I’d politely give her an exit.  Tell her you’ll find another dress and that you’d truly love for her to be in your bridal party, but you won’t be offended if she feels burdened with all the expenses and wants to bow out.  But it’s ultimately her call.     

Edit: I don’t want to be harsh, but when you allowed this lady to be your bridesmaid, you accepted certain responsibilities and obligations towards her.  

Post # 7
Member
1202 posts
Bumble bee
  • Wedding: March 2014

liameowchelle:  I understood the J. Crew dress is 250$ and that you are splitting the cost 125$ each.  But if you bought an Etsy dress for 150$, you could still pay 125$ and your bridesmaids would only have to pay 25$, or you could split it evenly for 75$ each. 

I’m really not trying to be mean beause this girl sounds like a drag, but just because you didn’t really want her in your bridal party, doesn’t mean you can forgo the politeness a bride owes to her bridesmaids.

A  bridesmaid is supposed to be a girl you love.  A bridesmaid is supposed to be more important than a dress.  If you have the option between losing a bridesmaid and changing a dress, you’re supposed to change the dress.  It’s totally reasonable not to change your Vegas plans for her, but it’s not that big of a deal to get a non-descript chiffon dress from another soure, especially if she has to travel for your wedding.    

Edit: If you don’t want this lady to do more, than just tell her “No”.  My point is just that you said “Yes” to her and now you should accept the consequences.      

Post # 9
Member
42472 posts
Honey Beekeeper
  • Wedding: November 1999

liameowchelle:  I think you are being very fair. $125 is not much for a dress and there are ethical issues in choosing to have a Chinese replica dress maker (which many Etsy sellers are) copy the dress. It’s simply not realistic that most brides are going to find a BM dress for $25 or even $75.

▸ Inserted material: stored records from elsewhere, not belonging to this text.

-- ===== PRECONDITION & SPEC =====
-- Pre_ excludes inputs where A raises KeyError (a nonzero off-diagonal matrix entry whose row or
-- column index is not a key of G1), and association lists with duplicate keys, which a Python
-- dict cannot represent.
def Pre_multi_labeling (G1 : List (Int × String)) (adj1 : List (List Int)) : Prop :=
  (G1.map Prod.fst).Nodup ∧
  ∀ p ∈ PySem.List.enumerate adj1, ∀ q ∈ PySem.List.enumerate p.2,
    q.2 ≠ 0 → q.1 ≠ p.1 → p.1 ∈ G1.map Prod.fst ∧ q.1 ∈ G1.map Prod.fst
instance (G1 : List (Int × String)) (adj1 : List (List Int)) : Decidable (Pre_multi_labeling G1 adj1) := by unfold Pre_multi_labeling; infer_instance

def pvWitness_multi_labeling : (List (Int × String)) × List (List Int) :=
  ([(0, "ba"), (1, "c")], [[0, 1], [1, 0]])

def Spec_multi_labeling (G1 : List (Int × String)) (adj1 : List (List Int)) (out : List (Int × String)) : Prop := out = multi_labeling_alt G1 adj1
instance (G1 : List (Int × String)) (adj1 : List (List Int)) (out : List (Int × String)) : Decidable (Spec_multi_labeling G1 adj1 out) := by unfold Spec_multi_labeling; infer_instance

-- ===== CLAIM (what is proved, stated in full; the proofs are below) =====
def Claim_equal_multi_labeling : Prop := ∀ (G1 : List (Int × String)) (adj1 : List (List Int)), Dom_multi_labeling G1 adj1 → Pre_multi_labeling G1 adj1 → Spec_multi_labeling G1 adj1 (multi_labeling G1 adj1)

-- ===== LEMMAS AND PROOFS =====
def pvRowChars (d1 : PySem.Dict Int String) (x : Int) (j : List Int) (s : Int) : List Char :=
  ((PySem.List.enumerate j s).filter (fun yk => yk.2 != 0 && yk.1 != x)).flatMap
    (fun yk => (d1.getD yk.1 "").toList)

lemma pv_rowChars_nil (d1 : PySem.Dict Int String) (x : Int) (j : List Int) (s : Int)
    (h : ∀ q ∈ PySem.List.enumerate j s, q.2 = 0 ∨ q.1 = x) :
    pvRowChars d1 x j s = [] := by
  unfold pvRowChars
  have : (PySem.List.enumerate j s).filter (fun yk => yk.2 != 0 && yk.1 != x) = [] := by
    refine List.filter_eq_nil_iff.mpr ?_
    intro q hq
    rcases h q hq with h1 | h1 <;> simp [h1]
  rw [this, List.flatMap_nil]

lemma pv_innerA (d1 : PySem.Dict Int String) (x : Int) (j : List Int) (s : Int)
    (d : PySem.Dict Int String) (hx : x ∈ d.keys) :
    ((PySem.List.enumerate j s).foldl (fun G yk =>
        if yk.2 ≠ 0 then
          if x == yk.1 then G
          else G.insert x (G.getD x "" ++ d1.getD yk.1 "")
        else G) d).keys = d.keys ∧
    ∀ z, (((PySem.List.enumerate j s).foldl (fun G yk =>
        if yk.2 ≠ 0 then
          if x == yk.1 then G
          else G.insert x (G.getD x "" ++ d1.getD yk.1 "")
        else G) d).getD z "").toList
      = (d.getD z "").toList ++ (if z = x then pvRowChars d1 x j s else []) := by
  induction j generalizing s d with
  | nil =>
    simp [PySem.List.enumerate_nil, pvRowChars]
  | cons a j ih =>
    rw [PySem.List.enumerate_cons]
    simp only [List.foldl_cons]
    by_cases ha : a = 0
    · have hstep : (if a ≠ 0 then (if x == s then d else d.insert x (d.getD x "" ++ d1.getD s "")) else d) = d := by
        simp [ha]
      rw [hstep]
      obtain ⟨ihk, ihv⟩ := ih (s+1) d hx
      refine ⟨ihk, fun z => ?_⟩
      rw [ihv z]
      have : pvRowChars d1 x (a :: j) s = pvRowChars d1 x j (s+1) := by
        unfold pvRowChars
        rw [PySem.List.enumerate_cons]
        simp [ha]
      rw [this]
    · by_cases hxs : x = s
      · have hstep : (if a ≠ 0 then (if x == s then d else d.insert x (d.getD x "" ++ d1.getD s "")) else d) = d := by
          simp [ha, hxs]
        rw [hstep]
        obtain ⟨ihk, ihv⟩ := ih (s+1) d hx
        refine ⟨ihk, fun z => ?_⟩
        rw [ihv z]
        have : pvRowChars d1 x (a :: j) s = pvRowChars d1 x j (s+1) := by
          unfold pvRowChars
          rw [PySem.List.enumerate_cons]
          simp [hxs]
        rw [this]
      · have hstep : (if a ≠ 0 then (if x == s then d else d.insert x (d.getD x "" ++ d1.getD s "")) else d)
            = d.insert x (d.getD x "" ++ d1.getD s "") := by
          simp [ha, hxs]
        rw [hstep]
        have hx' : x ∈ (d.insert x (d.getD x "" ++ d1.getD s "")).keys := by
          rw [PySem.Dict.keys_insert_of_contains d _ ((PySem.Dict.contains_iff_mem_keys d x).mpr hx)]
          exact hx
        obtain ⟨ihk, ihv⟩ := ih (s+1) (d.insert x (d.getD x "" ++ d1.getD s "")) hx'
        have hkeq : (d.insert x (d.getD x "" ++ d1.getD s "")).keys = d.keys :=
          PySem.Dict.keys_insert_of_contains d _ ((PySem.Dict.contains_iff_mem_keys d x).mpr hx)
        refine ⟨ihk.trans hkeq, fun z => ?_⟩
        rw [ihv z]
        have hrow : pvRowChars d1 x (a :: j) s = (d1.getD s "").toList ++ pvRowChars d1 x j (s+1) := by
          unfold pvRowChars
          rw [PySem.List.enumerate_cons]
          have : Ne s x := fun h => hxs h.symm
          simp [ha, this]
        by_cases hz : z = x
        · subst hz
          rw [PySem.Dict.getD_insert_self, hrow, String.toList_append]
          simp
        · rw [PySem.Dict.getD_insert_of_ne _ _ _ hz]
          simp [hz]

lemma pv_innerA_inactive (d1 : PySem.Dict Int String) (x : Int) (j : List Int) (s : Int)
    (d : PySem.Dict Int String) (h : ∀ q ∈ PySem.List.enumerate j s, q.2 = 0 ∨ q.1 = x) :
    (PySem.List.enumerate j s).foldl (fun G yk =>
        if yk.2 ≠ 0 then
          if x == yk.1 then G
          else G.insert x (G.getD x "" ++ d1.getD yk.1 "")
        else G) d = d := by
  induction j generalizing s with
  | nil => simp [PySem.List.enumerate_nil]
  | cons a j ih =>
    rw [PySem.List.enumerate_cons]
    simp only [List.foldl_cons]
    have hhead := h (s, a) (by rw [PySem.List.enumerate_cons]; exact List.mem_cons_self ..)
    have hstep : (if a ≠ 0 then (if x == s then d else d.insert x (d.getD x "" ++ d1.getD s "")) else d) = d := by
      rcases hhead with h1 | h1 <;> simp at h1 <;> simp [h1]
    rw [hstep]
    exact ih (s+1) (fun q hq => h q (by rw [PySem.List.enumerate_cons]; exact List.mem_cons_of_mem _ hq))

def pvNbChars (d1 : PySem.Dict Int String) (rows : List (List Int)) (s : Int) (z : Int) : List Char :=
  ((PySem.List.enumerate rows s).filter (fun p => p.1 == z)).flatMap
    (fun p => pvRowChars d1 z p.2 0)

lemma pv_outerA (d1 : PySem.Dict Int String) (rows : List (List Int)) (s : Int)
    (d : PySem.Dict Int String) (hkeys : d.keys = d1.keys)
    (hpre : ∀ p ∈ PySem.List.enumerate rows s, ∀ q ∈ PySem.List.enumerate p.2,
      q.2 ≠ 0 → q.1 ≠ p.1 → p.1 ∈ d1.keys) :
    ((PySem.List.enumerate rows s).foldl (fun G xj =>
      (PySem.List.enumerate xj.2).foldl (fun G yk =>
        if yk.2 ≠ 0 then
          if xj.1 == yk.1 then G
          else G.insert xj.1 (G.getD xj.1 "" ++ d1.getD yk.1 "")
        else G) G) d).keys = d1.keys ∧
    ∀ z, (((PySem.List.enumerate rows s).foldl (fun G xj =>
      (PySem.List.enumerate xj.2).foldl (fun G yk =>
        if yk.2 ≠ 0 then
          if xj.1 == yk.1 then G
          else G.insert xj.1 (G.getD xj.1 "" ++ d1.getD yk.1 "")
        else G) G) d).getD z "").toList
      = (d.getD z "").toList ++ pvNbChars d1 rows s z := by
  induction rows generalizing s d with
  | nil =>
    simp [PySem.List.enumerate_nil, pvNbChars]
    exact hkeys
  | cons j rest ih =>
    rw [PySem.List.enumerate_cons]
    simp only [List.foldl_cons]
    -- the inner fold on row (s, j)
    by_cases hact : ∀ q ∈ PySem.List.enumerate j 0, q.2 = 0 ∨ q.1 = s
    · -- row has no effect
      rw [pv_innerA_inactive d1 s j 0 d hact]
      obtain ⟨ihk, ihv⟩ := ih (s+1) d hkeys
        (fun p hp => hpre p (by rw [PySem.List.enumerate_cons]; exact List.mem_cons_of_mem _ hp))
      refine ⟨ihk, fun z => ?_⟩
      rw [ihv z]
      have hnb : pvNbChars d1 (j :: rest) s z = (if s = z then pvRowChars d1 z j 0 else []) ++ pvNbChars d1 rest (s+1) z := by
        unfold pvNbChars
        rw [PySem.List.enumerate_cons]
        by_cases hz : s = z <;> simp [hz]
      rw [hnb]
      by_cases hz : s = z
      · subst hz
        rw [pv_rowChars_nil d1 s j 0 hact]
        simp
      · simp [hz]
    · -- some active entry: then s ∈ d1.keys
      push Not at hact
      obtain ⟨q, hq, hq2, hq1⟩ := hact
      have hs : s ∈ d.keys := by
        rw [hkeys]
        exact hpre (s, j) (by rw [PySem.List.enumerate_cons]; exact List.mem_cons_self ..) q hq hq2 hq1
      obtain ⟨ik, iv⟩ := pv_innerA d1 s j 0 d hs
      set d' := (PySem.List.enumerate j 0).foldl (fun G yk =>
          if yk.2 ≠ 0 then if s == yk.1 then G else G.insert s (G.getD s "" ++ d1.getD yk.1 "") else G) d with hd'
      obtain ⟨ihk, ihv⟩ := ih (s+1) d' (ik.trans hkeys)
        (fun p hp => hpre p (by rw [PySem.List.enumerate_cons]; exact List.mem_cons_of_mem _ hp))
      refine ⟨ihk, fun z => ?_⟩
      rw [ihv z, iv z]
      have hnb : pvNbChars d1 (j :: rest) s z = (if s = z then pvRowChars d1 z j 0 else []) ++ pvNbChars d1 rest (s+1) z := by
        unfold pvNbChars
        rw [PySem.List.enumerate_cons]
        by_cases hz : s = z <;> simp [hz]
      rw [hnb]
      by_cases hz : z = s
      · subst hz
        simp
      · have : ¬ (s = z) := fun h => hz h.symm
        simp [hz, this]

lemma pv_nbChars_closed (d1 : PySem.Dict Int String) (rows : List (List Int)) (s z : Int) :
    pvNbChars d1 rows s z =
      if s ≤ z ∧ z < s + rows.length then pvRowChars d1 z (rows.getD (z - s).toNat []) 0
      else [] := by
  induction rows generalizing s with
  | nil =>
    simp [pvNbChars, PySem.List.enumerate_nil]
  | cons j rest ih =>
    have hnb : pvNbChars d1 (j :: rest) s z = (if s = z then pvRowChars d1 z j 0 else []) ++ pvNbChars d1 rest (s+1) z := by
      unfold pvNbChars
      rw [PySem.List.enumerate_cons]
      by_cases hz : s = z <;> simp [hz]
    rw [hnb, ih (s+1)]
    by_cases hz : s = z
    · subst hz
      have h1 : ¬ (s + 1 ≤ s ∧ s < s + 1 + rest.length) := by omega
      have h2 : (s ≤ s ∧ s < s + (j :: rest).length) := by simp
      rw [if_neg h1, if_pos h2]
      simp
    · by_cases h3 : s + 1 ≤ z ∧ z < s + 1 + rest.length
      · have h4 : s ≤ z ∧ z < s + (j :: rest).length := by simp; omega
        rw [if_pos h3, if_pos h4]
        have h5 : (z - s).toNat = (z - (s+1)).toNat + 1 := by omega
        simp [hz, h5]
      · have h4 : ¬ (s ≤ z ∧ z < s + (j :: rest).length) := by simp; omega
        rw [if_neg h3, if_neg h4]
        simp [hz]

lemma pv_sortPass (ks : List Int) (d : PySem.Dict Int String) (hnd : ks.Nodup)
    (hsub : ∀ i ∈ ks, i ∈ d.keys) :
    (ks.foldl (fun G i =>
        G.insert i (String.ofList (PySem.List.sorted (G.getD i "").toList (fun c => c) false))) d).keys
      = d.keys ∧
    (∀ z ∈ ks, (ks.foldl (fun G i =>
        G.insert i (String.ofList (PySem.List.sorted (G.getD i "").toList (fun c => c) false))) d).getD z ""
      = String.ofList (PySem.List.sorted (d.getD z "").toList (fun c => c) false)) ∧
    (∀ z, z ∉ ks → (ks.foldl (fun G i =>
        G.insert i (String.ofList (PySem.List.sorted (G.getD i "").toList (fun c => c) false))) d).getD z ""
      = d.getD z "") := by
  induction ks generalizing d with
  | nil => simp
  | cons i ks ih =>
    simp only [List.foldl_cons]
    have hik : i ∈ d.keys := hsub i (List.mem_cons_self ..)
    set d' := d.insert i (String.ofList (PySem.List.sorted (d.getD i "").toList (fun c => c) false)) with hd'
    have hk' : d'.keys = d.keys :=
      PySem.Dict.keys_insert_of_contains d _ ((PySem.Dict.contains_iff_mem_keys d i).mpr hik)
    have hnd' : ks.Nodup := hnd.of_cons
    have hnotmem : i ∉ ks := (List.nodup_cons.mp hnd).1
    obtain ⟨ihk, ihv, ihnv⟩ := ih d' hnd' (fun a ha => hk' ▸ hsub a (List.mem_cons_of_mem _ ha))
    refine ⟨ihk.trans hk', ?_, ?_⟩
    · intro z hz
      rcases List.mem_cons.mp hz with rfl | hz'
      · rw [ihnv z hnotmem, hd', PySem.Dict.getD_insert_self]
      · rw [ihv z hz', hd']
        have hzi : z ≠ i := fun h => hnotmem (h ▸ hz')
        rw [PySem.Dict.getD_insert_of_ne _ _ _ hzi]
    · intro z hz
      have hz1 : z ≠ i := fun h => hz (h ▸ List.mem_cons_self ..)
      have hz2 : z ∉ ks := fun h => hz (List.mem_cons_of_mem _ h)
      rw [ihnv z hz2, hd', PySem.Dict.getD_insert_of_ne _ _ _ hz1]

lemma pv_innerB (d1 : PySem.Dict Int String) (x : Int) (j : List Int) (s : Int)
    (c0 : PySem.Dict Char Int) :
    (PySem.List.enumerate j s).foldl (fun c yk =>
        if yk.2 ≠ 0 ∧ yk.1 ≠ x then
          (d1.getD yk.1 "").toList.foldl (fun c ch => c.insert ch (c.getD ch 0 + 1)) c
        else c) c0
      = (pvRowChars d1 x j s).foldl (fun c ch => c.insert ch (c.getD ch 0 + 1)) c0 := by
  induction j generalizing s c0 with
  | nil => simp [PySem.List.enumerate_nil, pvRowChars]
  | cons a j ih =>
    rw [PySem.List.enumerate_cons]
    simp only [List.foldl_cons]
    by_cases hcond : a ≠ 0 ∧ s ≠ x
    · rw [if_pos hcond]
      rw [ih (s+1)]
      have hrow : pvRowChars d1 x (a :: j) s = (d1.getD s "").toList ++ pvRowChars d1 x j (s+1) := by
        unfold pvRowChars
        rw [PySem.List.enumerate_cons]
        simp [hcond.1, hcond.2]
      rw [hrow, List.foldl_append]
    · rw [if_neg hcond]
      rw [ih (s+1)]
      have hrow : pvRowChars d1 x (a :: j) s = pvRowChars d1 x j (s+1) := by
        unfold pvRowChars
        rw [PySem.List.enumerate_cons]
        rcases Decidable.not_and_iff_not_or_not.mp hcond with h1 | h1 <;>
          simp at h1 <;> simp [h1]
      rw [hrow]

Your situation is a good remonder to other Bees to think very carefully before you ask (or agree to have) someone to be in your bridal party. Someone who is demanding enough to invite herself to be a bridesmaid is sure to be demanding in other ways.

I would tell her” I have to treat all my bridesmaids the same, so I’m not able to pay more for the dress. If being a BM is a financial burden, I will understand if you choose to attend the wedding as a guest.”

 

 

Post # 10
Member
2203 posts
Buzzing bee
  • Wedding: June 2017

I was kind of split on this until you said your BM won’t give a budget for the dress.  How can you pick a dress if you don’t know how much you can spend?

I’m curious as to what her reasoning is that she can’t buy the dress but is willing to put on the rehearsal dinner, unless she’s expecting to just plan and be given money for that.

Post # 11
Member
2203 posts
Buzzing bee
  • Wedding: June 2017

liameowchelle:  Oh!  And just a quick FYI- it looks like the dresses are 25% off at J Crew right now, at least online.  If you still wanted to put $125 towards the dress, your BMs would only have to pay $63 plus shipping and tax, if applicable.

Post # 12
Member
7279 posts
Busy Beekeeper
  • Wedding: November 1999

$125 is reasonable for a BM dress. You need to stregthen your back bone and nip her expecations to be an event coordinater, now. What has being silent gotten you? this mess right here.